In-house Validation Requirements:

• Positive and negative controls:

  • Test antibodies on tissues known to express MYH15 (e.g., extraocular muscles, certain intrafusal fibers in muscle spindles ).

  • Include negative control tissues where MYH15 is not expected to be expressed.

  • For muscle studies, exploit the differential expression pattern (e.g., expression in bag fibers but not chain fibers) as an internal validation.

• Specificity testing:

  • Perform peptide competition assays where the immunizing peptide blocks specific binding.

  • Compare results with alternative antibodies targeting different MYH15 epitopes.

  • Correlation with mRNA expression data provides additional validation.

• Reproducibility assessment:

  • Test lot-to-lot consistency if using the antibody over extended research periods.

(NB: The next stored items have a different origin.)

-- pv_equiv track=rewrite | github.com/xbmc/repo-scripts | script.pulseequalizer.gui/resources/lib/basic/minixml.py | parse_attr
-- ===== SOURCE A (Python) =====
-- def parse_attr(val):
-- 	cols = val.split(' ')
-- 	tag=cols[0]
-- 	attr={}
--
-- 	ncols=[]
-- 	for col in cols[1:]:
-- 		if col=='': continue
-- 		ncols = ncols + col.split("=")
--
-- 	it = iter(ncols)
-- 	try:
-- 		while True:
-- 			col = next(it)
-- 			attr[col]= next(it)
-- 	except StopIteration: pass
-- 	return tag,attr
-- ===== SOURCE B (Python) =====
-- def parse_attr(val):
-- 	tag, *rest = val.split(' ')
-- 	attr = {}
-- 	pending = None
-- 	for col in rest:
-- 		if col == '':
-- 			continue
-- 		for tok in col.split('='):
-- 			if pending is None:
-- 				pending = tok
-- 			else:
-- 				attr[pending] = tok
-- 				pending = None
-- 	return tag, attr
-- ===== Notes on version B (the rewrite author's own statement) =====
-- stated objective: simpler
-- what changed: B replaces A's flatten-then-pair (building an intermediate ncols list by repeated list concatenation and then pairing it with an iter/next/StopIteration loop) with a single pass over the columns that toggles a pending-key state across tokens, never materialising the flattened list.
import Mathlib
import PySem

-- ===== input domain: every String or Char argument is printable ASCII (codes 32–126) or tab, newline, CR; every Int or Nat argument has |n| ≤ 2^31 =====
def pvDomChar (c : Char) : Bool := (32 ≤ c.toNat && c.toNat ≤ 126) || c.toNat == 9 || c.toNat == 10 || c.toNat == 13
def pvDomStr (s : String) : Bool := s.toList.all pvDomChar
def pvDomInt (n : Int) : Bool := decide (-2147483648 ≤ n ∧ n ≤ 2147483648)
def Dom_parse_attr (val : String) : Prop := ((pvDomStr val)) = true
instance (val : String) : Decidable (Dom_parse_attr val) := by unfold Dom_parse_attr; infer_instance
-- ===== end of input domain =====

-- B replaces A's flatten-then-pair with a single toggling pass over the tokens; return value only, no mutation.

-- ===== PORT A =====
-- the iter/next/next pairing loop: consumes two tokens at a time, a trailing odd token is dropped
def pairsA : PySem.Dict String String → List String → PySem.Dict String String
  | attr, [] => attr
  | attr, [_] => attr
  | attr, k :: v :: rest => pairsA (attr.insert k v) rest

def parse_attr (val : String) : String × (List (String × String)) :=
  let cols := (PySem.Str.split? val " ").getD []
  -- cols[0]: splitOn with a nonempty separator never returns [], so the IndexError is unreachable
  let tag := (PySem.List.pyGet? cols 0).getD ""
  let ncols := (PySem.List.slice cols (some 1) none).foldl
      (fun acc col => if col == "" then acc else acc ++ (PySem.Str.split? col "=").getD []) []
  (tag, (pairsA PySem.Dict.empty ncols).items)

-- ===== PORT B =====
-- one token step of B's state machine: state = (dict so far, pending key)
def stepB (st : PySem.Dict String String × Option String) (tok : String) :
    PySem.Dict String String × Option String :=
  match st.2 with
  | none => (st.1, some tok)
  | some k => (st.1.insert k tok, none)

def parse_attr_alt (val : String) : String × (List (String × String)) :=
  match (PySem.Str.split? val " ").getD [] with
  | [] => ("", [])  -- unreachable: splitOn never returns []
  | tag :: rest =>
    let st := rest.foldl
      (fun st col =>
        if col == "" then st
        else ((PySem.Str.split? col "=").getD []).foldl stepB st)
      (PySem.Dict.empty, none)
    (tag, st.1.items)

-- ===== PRECONDITION & SPEC =====
def Spec_parse_attr (val : String) (out : String × (List (String × String))) : Prop := out = parse_attr_alt val
instance (val : String) (out : String × (List (String × String))) : Decidable (Spec_parse_attr val out) := by unfold Spec_parse_attr; infer_instance

-- ===== CLAIM (what is proved, stated in full; the proofs are below) =====
def Claim_equal_parse_attr : Prop := ∀ (val : String), Dom_parse_attr val → Spec_parse_attr val (parse_attr val)

-- ===== LEMMAS AND PROOFS =====

-- folding over a flatMap = nested folds
theorem foldl_flatMap' {α β γ : Type} (g : γ → β → γ) (f : α → List β) :
    ∀ (l : List α) (init : γ),
      (l.flatMap f).foldl g init = l.foldl (fun acc x => (f x).foldl g acc) init := by
  intro l
  induction l with
  | nil => intro init; rfl
  | cons a t ih => intro init; simp [List.flatMap_cons, List.foldl_append, ih]

-- a fold skipping elements with p = the fold over the filtered list
theorem foldl_skip {α γ : Type} (p : α → Bool) (g : γ → α → γ) :
    ∀ (l : List α) (init : γ),
      l.foldl (fun st x => if p x then st else g st x) init
        = (l.filter (fun x => !p x)).foldl g init := by
  intro l
  induction l with
  | nil => intro init; rfl
  | cons a t ih =>
      intro init
      by_cases h : p a = true <;> simp [h, ih]

-- the toggle fold started with no pending key equals the pair-at-a-time recursion
theorem toggle_eq_pairs (d : PySem.Dict String String) (toks : List String) :
    (toks.foldl stepB (d, none)).1 = pairsA d toks := by
  induction d, toks using pairsA.induct with
  | case1 d => rfl
  | case2 d x => rfl
  | case3 d k v rest ih => simpa [List.foldl_cons, stepB] using ih

theorem parse_attr_eq (val : String) : parse_attr val = parse_attr_alt val := by
  unfold parse_attr parse_attr_alt
  cases h : (PySem.Str.split? val " ").getD [] with
  | nil => rfl
  | cons tag rest =>
      dsimp only
      have hslice : PySem.List.slice (tag :: rest) (some 1) none = rest := by
        rw [PySem.List.slice_from (tag :: rest) (a := 1) (by omega)]; rfl
      have hget : (PySem.List.pyGet? (tag :: rest) 0).getD "" = tag := by
        simp [PySem.List.pyGet?, PySem.List.pyIdx?]
      rw [hslice, hget]
      rw [foldl_skip (fun col => col == "") (fun acc col => acc ++ (PySem.Str.split? col "=").getD []) rest]
      rw [foldl_skip (fun col => col == "") (fun st col => ((PySem.Str.split? col "=").getD []).foldl stepB st) rest]
      rw [PySem.List.foldl_append_eq_flatMap]
      rw [← foldl_flatMap']
      rw [toggle_eq_pairs]
      simp

-- ===== VERDICT (by name: the statement is the Claim_ definition above) =====
theorem parse_attr_spec : Claim_equal_parse_attr := by
  intro val _
  unfold Spec_parse_attr
  exact parse_attr_eq val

  • Establish standardized protocols with defined acceptance criteria.

  • Include standard samples across experiments to monitor performance over time.

• Application-specific validation:

  • For Western blot: Verify the antibody detects a protein of the expected molecular weight.

  • For IHC/IF: Confirm appropriate subcellular localization and expression patterns consistent with literature.

  • For flow cytometry: Validate using cells with known MYH15 expression profiles.

• Documentation practices:

  • Maintain detailed records of antibody information (catalog number, lot number, host species, clonality, epitope).

  • Document all validation experiments, including images of positive and negative controls.

  • Record optimization parameters for each application (dilutions, incubation times, detection methods).